• Task to complete
In the data below, the answer is the run of lines from the line containing "(((([] : List (List" through the line containing "rw [if_neg hcond]", both included; print it exactly and nothing else.
== Data shown ==
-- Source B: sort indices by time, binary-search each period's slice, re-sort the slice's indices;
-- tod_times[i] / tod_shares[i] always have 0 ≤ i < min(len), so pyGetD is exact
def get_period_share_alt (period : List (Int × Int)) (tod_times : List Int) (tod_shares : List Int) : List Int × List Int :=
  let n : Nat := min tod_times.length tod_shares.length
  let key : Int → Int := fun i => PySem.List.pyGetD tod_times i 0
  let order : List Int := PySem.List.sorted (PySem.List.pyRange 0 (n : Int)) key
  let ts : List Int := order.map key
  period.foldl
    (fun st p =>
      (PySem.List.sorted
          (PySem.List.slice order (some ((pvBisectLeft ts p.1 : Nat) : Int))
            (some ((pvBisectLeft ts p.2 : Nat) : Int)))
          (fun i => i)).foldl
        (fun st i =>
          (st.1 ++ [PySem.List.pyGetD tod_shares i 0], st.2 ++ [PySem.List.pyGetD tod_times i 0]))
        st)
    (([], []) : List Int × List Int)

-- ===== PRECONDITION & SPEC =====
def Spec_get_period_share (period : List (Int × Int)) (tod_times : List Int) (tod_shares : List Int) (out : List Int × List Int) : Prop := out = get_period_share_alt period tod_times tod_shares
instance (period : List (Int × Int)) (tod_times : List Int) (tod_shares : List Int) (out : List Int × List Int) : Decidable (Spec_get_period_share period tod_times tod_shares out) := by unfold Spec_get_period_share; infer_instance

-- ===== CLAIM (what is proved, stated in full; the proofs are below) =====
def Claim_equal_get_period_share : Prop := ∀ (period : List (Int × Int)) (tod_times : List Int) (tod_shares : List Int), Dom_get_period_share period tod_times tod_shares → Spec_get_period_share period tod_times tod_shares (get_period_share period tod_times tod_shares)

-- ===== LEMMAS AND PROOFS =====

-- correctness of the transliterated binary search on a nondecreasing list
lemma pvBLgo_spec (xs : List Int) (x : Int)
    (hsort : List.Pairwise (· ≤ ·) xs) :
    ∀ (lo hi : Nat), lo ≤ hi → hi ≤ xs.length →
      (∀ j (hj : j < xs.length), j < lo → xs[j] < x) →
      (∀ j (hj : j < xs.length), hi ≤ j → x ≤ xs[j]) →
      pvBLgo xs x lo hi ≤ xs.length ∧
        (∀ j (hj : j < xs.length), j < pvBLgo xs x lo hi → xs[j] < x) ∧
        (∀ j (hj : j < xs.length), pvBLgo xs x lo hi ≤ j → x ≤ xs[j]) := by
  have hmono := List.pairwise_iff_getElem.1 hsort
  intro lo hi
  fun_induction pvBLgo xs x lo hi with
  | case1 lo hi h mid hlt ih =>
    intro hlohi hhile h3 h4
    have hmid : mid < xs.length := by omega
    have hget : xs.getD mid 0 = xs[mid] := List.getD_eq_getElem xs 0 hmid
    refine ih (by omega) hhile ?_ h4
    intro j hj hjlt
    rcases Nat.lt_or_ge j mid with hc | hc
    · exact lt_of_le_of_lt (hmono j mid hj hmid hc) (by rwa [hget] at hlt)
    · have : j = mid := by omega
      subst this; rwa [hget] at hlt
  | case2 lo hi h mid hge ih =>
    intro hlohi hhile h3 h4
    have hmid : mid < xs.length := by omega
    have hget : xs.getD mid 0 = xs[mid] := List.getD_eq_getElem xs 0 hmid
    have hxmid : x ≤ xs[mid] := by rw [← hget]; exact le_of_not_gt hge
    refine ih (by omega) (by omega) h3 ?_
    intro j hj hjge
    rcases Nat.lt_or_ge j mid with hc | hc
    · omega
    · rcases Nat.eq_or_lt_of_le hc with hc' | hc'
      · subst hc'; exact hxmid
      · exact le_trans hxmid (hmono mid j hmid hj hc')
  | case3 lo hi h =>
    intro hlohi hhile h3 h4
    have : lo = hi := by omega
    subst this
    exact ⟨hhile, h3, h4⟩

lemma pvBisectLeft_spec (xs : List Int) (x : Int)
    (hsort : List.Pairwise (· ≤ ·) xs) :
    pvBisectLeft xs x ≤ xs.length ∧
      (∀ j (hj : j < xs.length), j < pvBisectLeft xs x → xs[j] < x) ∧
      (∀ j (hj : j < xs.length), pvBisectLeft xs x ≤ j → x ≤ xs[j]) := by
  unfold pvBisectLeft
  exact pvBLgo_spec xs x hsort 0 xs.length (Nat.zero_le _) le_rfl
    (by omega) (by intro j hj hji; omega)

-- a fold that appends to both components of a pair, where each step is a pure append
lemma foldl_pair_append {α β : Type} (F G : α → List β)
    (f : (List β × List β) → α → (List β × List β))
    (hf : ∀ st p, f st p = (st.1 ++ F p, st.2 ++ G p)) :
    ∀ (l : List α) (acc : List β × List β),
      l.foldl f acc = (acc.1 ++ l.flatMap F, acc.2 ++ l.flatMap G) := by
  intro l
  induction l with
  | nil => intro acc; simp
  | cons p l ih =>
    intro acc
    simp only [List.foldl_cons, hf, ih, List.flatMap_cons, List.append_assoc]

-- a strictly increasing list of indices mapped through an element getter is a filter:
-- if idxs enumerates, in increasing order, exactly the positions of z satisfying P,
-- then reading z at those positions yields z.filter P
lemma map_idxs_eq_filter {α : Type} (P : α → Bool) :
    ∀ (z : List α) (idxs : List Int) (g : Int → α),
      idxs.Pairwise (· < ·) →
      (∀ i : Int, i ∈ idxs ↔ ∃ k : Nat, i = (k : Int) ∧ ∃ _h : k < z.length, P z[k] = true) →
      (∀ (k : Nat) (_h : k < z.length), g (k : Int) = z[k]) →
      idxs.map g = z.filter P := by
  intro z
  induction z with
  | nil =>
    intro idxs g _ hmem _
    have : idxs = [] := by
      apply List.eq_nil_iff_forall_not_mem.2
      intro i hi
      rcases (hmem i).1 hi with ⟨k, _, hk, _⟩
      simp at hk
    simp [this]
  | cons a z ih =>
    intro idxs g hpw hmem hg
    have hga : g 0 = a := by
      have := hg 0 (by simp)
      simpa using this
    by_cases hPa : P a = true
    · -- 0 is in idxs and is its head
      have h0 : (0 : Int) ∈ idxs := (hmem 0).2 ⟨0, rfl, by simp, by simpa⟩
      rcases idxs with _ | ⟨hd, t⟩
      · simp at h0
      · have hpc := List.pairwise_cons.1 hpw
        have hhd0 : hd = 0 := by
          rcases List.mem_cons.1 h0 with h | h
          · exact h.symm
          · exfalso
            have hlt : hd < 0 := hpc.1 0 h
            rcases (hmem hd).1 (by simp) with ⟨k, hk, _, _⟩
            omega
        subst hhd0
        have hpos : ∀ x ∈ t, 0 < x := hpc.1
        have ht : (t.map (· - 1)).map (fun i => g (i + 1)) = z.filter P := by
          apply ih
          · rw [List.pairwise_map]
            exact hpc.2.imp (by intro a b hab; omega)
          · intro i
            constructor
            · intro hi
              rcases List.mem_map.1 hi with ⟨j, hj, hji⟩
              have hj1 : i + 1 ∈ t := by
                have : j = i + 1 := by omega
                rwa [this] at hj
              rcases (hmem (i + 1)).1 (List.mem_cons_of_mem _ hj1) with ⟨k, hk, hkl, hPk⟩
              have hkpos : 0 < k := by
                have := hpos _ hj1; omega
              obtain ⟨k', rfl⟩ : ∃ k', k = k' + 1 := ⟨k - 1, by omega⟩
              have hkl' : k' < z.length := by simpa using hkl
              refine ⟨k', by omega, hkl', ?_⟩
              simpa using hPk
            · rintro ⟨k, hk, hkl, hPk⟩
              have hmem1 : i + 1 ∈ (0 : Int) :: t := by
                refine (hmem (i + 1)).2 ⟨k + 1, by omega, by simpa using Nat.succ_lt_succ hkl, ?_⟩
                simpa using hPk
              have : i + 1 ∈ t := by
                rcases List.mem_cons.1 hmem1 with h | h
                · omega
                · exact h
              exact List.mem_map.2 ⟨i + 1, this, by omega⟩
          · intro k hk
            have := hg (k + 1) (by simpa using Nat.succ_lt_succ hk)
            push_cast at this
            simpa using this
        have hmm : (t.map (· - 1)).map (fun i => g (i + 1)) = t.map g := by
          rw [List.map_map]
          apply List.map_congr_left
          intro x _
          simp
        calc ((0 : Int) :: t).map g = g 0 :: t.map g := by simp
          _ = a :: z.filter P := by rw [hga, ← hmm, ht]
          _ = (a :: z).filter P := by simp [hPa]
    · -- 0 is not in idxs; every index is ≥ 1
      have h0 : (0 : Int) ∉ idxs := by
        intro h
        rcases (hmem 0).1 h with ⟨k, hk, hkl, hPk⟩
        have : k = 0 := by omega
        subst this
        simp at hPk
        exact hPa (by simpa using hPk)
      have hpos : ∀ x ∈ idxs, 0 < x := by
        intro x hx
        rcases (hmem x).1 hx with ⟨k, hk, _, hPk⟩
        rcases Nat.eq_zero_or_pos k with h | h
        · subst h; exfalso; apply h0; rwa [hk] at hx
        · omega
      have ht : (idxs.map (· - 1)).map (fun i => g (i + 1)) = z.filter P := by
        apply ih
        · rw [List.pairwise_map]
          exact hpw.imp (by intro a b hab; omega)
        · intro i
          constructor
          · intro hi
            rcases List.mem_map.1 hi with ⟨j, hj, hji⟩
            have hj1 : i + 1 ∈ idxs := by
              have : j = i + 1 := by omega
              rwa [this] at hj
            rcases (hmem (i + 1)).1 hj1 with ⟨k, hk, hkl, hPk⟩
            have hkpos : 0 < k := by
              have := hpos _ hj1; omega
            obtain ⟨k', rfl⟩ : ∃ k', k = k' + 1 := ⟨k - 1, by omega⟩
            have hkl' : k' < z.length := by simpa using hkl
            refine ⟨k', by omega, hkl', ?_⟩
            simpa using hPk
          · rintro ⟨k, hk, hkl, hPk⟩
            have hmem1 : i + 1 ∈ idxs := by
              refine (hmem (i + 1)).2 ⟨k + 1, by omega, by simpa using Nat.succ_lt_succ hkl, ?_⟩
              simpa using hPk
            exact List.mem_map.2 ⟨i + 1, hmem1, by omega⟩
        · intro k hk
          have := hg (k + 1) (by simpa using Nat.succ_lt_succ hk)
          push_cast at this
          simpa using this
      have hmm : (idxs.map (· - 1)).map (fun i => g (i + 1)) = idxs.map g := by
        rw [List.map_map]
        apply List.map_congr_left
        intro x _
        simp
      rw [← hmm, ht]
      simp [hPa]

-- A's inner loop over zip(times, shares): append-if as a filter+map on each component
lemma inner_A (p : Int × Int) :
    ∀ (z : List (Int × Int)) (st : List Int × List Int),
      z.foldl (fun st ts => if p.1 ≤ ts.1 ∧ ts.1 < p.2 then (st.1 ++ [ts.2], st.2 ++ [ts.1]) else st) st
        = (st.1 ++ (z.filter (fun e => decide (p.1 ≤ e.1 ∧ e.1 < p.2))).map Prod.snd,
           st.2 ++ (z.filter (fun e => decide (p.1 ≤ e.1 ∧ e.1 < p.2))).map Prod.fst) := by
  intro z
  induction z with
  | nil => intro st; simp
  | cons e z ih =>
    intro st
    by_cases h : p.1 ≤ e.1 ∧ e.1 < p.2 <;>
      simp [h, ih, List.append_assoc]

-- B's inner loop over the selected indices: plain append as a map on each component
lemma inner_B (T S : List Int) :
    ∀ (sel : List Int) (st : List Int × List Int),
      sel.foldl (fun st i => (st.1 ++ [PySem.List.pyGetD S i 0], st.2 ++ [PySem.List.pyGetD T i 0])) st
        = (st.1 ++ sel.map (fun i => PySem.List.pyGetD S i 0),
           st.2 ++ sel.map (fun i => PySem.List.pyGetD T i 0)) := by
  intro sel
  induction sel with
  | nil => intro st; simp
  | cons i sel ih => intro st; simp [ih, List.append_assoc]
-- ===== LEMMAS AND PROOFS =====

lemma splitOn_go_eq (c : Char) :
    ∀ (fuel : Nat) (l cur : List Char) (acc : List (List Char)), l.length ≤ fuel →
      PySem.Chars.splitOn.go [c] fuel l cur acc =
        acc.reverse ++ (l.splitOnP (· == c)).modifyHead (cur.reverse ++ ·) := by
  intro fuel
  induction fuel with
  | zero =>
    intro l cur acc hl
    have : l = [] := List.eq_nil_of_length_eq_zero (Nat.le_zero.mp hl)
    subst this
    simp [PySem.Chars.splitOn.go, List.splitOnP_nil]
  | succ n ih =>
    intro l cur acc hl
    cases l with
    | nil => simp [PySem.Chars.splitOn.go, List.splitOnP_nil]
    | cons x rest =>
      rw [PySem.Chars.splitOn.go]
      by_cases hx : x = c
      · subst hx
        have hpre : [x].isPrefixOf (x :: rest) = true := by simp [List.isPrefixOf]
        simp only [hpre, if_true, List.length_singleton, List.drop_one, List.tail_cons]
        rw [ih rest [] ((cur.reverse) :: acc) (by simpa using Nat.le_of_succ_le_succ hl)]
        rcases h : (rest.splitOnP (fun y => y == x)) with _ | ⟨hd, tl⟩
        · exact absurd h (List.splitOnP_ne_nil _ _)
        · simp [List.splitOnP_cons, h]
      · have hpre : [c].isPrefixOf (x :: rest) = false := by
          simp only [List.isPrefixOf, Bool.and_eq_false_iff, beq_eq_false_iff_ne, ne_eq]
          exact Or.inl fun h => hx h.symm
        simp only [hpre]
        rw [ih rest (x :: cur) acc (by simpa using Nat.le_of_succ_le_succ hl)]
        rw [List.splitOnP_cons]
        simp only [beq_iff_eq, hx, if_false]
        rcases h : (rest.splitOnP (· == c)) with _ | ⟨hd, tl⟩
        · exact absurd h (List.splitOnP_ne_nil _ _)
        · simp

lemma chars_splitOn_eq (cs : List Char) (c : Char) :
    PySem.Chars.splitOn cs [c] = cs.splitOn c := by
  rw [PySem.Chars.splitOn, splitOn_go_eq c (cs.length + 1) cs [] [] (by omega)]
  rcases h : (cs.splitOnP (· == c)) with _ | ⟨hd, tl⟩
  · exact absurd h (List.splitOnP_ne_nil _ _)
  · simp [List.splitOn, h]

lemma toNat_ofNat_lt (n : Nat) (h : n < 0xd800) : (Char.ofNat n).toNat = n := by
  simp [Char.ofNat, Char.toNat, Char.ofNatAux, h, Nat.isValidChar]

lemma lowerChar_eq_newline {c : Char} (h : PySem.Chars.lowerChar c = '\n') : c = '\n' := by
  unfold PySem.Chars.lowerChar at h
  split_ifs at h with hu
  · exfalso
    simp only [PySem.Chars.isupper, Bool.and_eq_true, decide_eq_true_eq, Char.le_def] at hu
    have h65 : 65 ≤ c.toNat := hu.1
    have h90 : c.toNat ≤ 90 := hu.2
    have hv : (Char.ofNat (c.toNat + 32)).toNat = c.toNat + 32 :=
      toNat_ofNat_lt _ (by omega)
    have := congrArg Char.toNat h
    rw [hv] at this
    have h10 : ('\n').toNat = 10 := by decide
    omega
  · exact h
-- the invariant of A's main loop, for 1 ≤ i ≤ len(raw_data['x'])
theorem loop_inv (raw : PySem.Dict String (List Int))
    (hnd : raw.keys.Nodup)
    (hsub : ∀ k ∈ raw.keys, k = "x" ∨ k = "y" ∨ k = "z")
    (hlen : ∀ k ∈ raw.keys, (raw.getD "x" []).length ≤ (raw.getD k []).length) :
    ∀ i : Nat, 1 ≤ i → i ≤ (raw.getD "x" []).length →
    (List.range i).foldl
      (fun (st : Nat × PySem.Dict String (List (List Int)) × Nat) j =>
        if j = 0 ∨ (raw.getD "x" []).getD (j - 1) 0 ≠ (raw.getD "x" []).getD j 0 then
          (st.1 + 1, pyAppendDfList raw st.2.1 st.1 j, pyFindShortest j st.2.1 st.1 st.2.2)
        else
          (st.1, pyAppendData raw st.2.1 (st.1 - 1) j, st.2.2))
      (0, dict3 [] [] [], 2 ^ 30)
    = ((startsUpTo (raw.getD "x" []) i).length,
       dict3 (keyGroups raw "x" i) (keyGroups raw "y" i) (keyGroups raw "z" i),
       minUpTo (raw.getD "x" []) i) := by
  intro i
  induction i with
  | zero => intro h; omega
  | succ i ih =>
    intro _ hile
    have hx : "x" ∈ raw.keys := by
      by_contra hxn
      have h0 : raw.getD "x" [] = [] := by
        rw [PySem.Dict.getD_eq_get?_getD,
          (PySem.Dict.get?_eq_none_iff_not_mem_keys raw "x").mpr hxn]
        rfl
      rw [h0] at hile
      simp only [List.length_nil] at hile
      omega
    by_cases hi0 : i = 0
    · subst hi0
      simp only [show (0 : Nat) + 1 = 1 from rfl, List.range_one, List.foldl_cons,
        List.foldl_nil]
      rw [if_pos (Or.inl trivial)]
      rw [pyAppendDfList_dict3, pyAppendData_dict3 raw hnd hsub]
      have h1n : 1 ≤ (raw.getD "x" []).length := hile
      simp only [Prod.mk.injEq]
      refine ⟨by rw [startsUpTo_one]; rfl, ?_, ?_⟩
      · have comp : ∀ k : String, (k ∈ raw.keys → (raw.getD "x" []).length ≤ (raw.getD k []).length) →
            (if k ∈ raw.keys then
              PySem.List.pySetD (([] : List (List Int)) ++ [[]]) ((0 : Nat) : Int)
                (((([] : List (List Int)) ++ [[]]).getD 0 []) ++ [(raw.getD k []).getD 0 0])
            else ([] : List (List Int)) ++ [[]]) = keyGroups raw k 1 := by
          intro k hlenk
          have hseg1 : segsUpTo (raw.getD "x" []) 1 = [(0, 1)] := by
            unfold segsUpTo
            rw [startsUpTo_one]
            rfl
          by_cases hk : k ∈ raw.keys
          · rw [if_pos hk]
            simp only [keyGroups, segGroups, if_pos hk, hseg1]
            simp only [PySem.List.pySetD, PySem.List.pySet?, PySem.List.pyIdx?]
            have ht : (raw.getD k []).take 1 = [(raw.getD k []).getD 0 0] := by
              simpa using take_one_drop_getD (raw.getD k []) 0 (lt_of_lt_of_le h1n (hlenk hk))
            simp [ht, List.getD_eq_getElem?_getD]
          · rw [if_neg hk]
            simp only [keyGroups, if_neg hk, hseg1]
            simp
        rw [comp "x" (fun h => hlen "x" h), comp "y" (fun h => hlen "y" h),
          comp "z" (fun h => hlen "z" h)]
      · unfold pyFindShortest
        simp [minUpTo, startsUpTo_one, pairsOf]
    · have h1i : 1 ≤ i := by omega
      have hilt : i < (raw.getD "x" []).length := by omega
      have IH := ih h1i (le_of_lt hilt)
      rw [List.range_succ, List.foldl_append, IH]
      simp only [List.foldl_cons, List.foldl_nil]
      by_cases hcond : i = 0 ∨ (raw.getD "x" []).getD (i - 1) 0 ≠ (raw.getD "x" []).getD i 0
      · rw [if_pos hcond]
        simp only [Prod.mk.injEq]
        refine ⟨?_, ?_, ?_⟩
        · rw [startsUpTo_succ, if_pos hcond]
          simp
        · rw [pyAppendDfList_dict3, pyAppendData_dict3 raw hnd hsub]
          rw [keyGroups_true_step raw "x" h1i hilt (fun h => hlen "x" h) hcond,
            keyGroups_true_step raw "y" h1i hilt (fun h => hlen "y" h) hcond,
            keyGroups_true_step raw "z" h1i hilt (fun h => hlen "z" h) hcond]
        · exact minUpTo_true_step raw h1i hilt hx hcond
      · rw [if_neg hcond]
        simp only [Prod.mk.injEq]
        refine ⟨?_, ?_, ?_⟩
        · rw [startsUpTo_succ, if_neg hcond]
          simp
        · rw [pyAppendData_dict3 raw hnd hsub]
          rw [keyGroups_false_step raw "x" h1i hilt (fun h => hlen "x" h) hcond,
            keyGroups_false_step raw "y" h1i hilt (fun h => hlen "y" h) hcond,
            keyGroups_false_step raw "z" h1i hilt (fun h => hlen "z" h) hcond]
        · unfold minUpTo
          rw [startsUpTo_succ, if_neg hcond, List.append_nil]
===
• Task response
                (((([] : List (List Int)) ++ [[]]).getD 0 []) ++ [(raw.getD k []).getD 0 0])
            else ([] : List (List Int)) ++ [[]]) = keyGroups raw k 1 := by
          intro k hlenk
          have hseg1 : segsUpTo (raw.getD "x" []) 1 = [(0, 1)] := by
            unfold segsUpTo
            rw [startsUpTo_one]
            rfl
          by_cases hk : k ∈ raw.keys
          · rw [if_pos hk]
            simp only [keyGroups, segGroups, if_pos hk, hseg1]
            simp only [PySem.List.pySetD, PySem.List.pySet?, PySem.List.pyIdx?]
            have ht : (raw.getD k []).take 1 = [(raw.getD k []).getD 0 0] := by
              simpa using take_one_drop_getD (raw.getD k []) 0 (lt_of_lt_of_le h1n (hlenk hk))
            simp [ht, List.getD_eq_getElem?_getD]
          · rw [if_neg hk]
            simp only [keyGroups, if_neg hk, hseg1]
            simp
        rw [comp "x" (fun h => hlen "x" h), comp "y" (fun h => hlen "y" h),
          comp "z" (fun h => hlen "z" h)]
      · unfold pyFindShortest
        simp [minUpTo, startsUpTo_one, pairsOf]
    · have h1i : 1 ≤ i := by omega
      have hilt : i < (raw.getD "x" []).length := by omega
      have IH := ih h1i (le_of_lt hilt)
      rw [List.range_succ, List.foldl_append, IH]
      simp only [List.foldl_cons, List.foldl_nil]
      by_cases hcond : i = 0 ∨ (raw.getD "x" []).getD (i - 1) 0 ≠ (raw.getD "x" []).getD i 0
      · rw [if_pos hcond]
        simp only [Prod.mk.injEq]
        refine ⟨?_, ?_, ?_⟩
        · rw [startsUpTo_succ, if_pos hcond]
          simp
        · rw [pyAppendDfList_dict3, pyAppendData_dict3 raw hnd hsub]
          rw [keyGroups_true_step raw "x" h1i hilt (fun h => hlen "x" h) hcond,
            keyGroups_true_step raw "y" h1i hilt (fun h => hlen "y" h) hcond,
            keyGroups_true_step raw "z" h1i hilt (fun h => hlen "z" h) hcond]
        · exact minUpTo_true_step raw h1i hilt hx hcond
      · rw [if_neg hcond]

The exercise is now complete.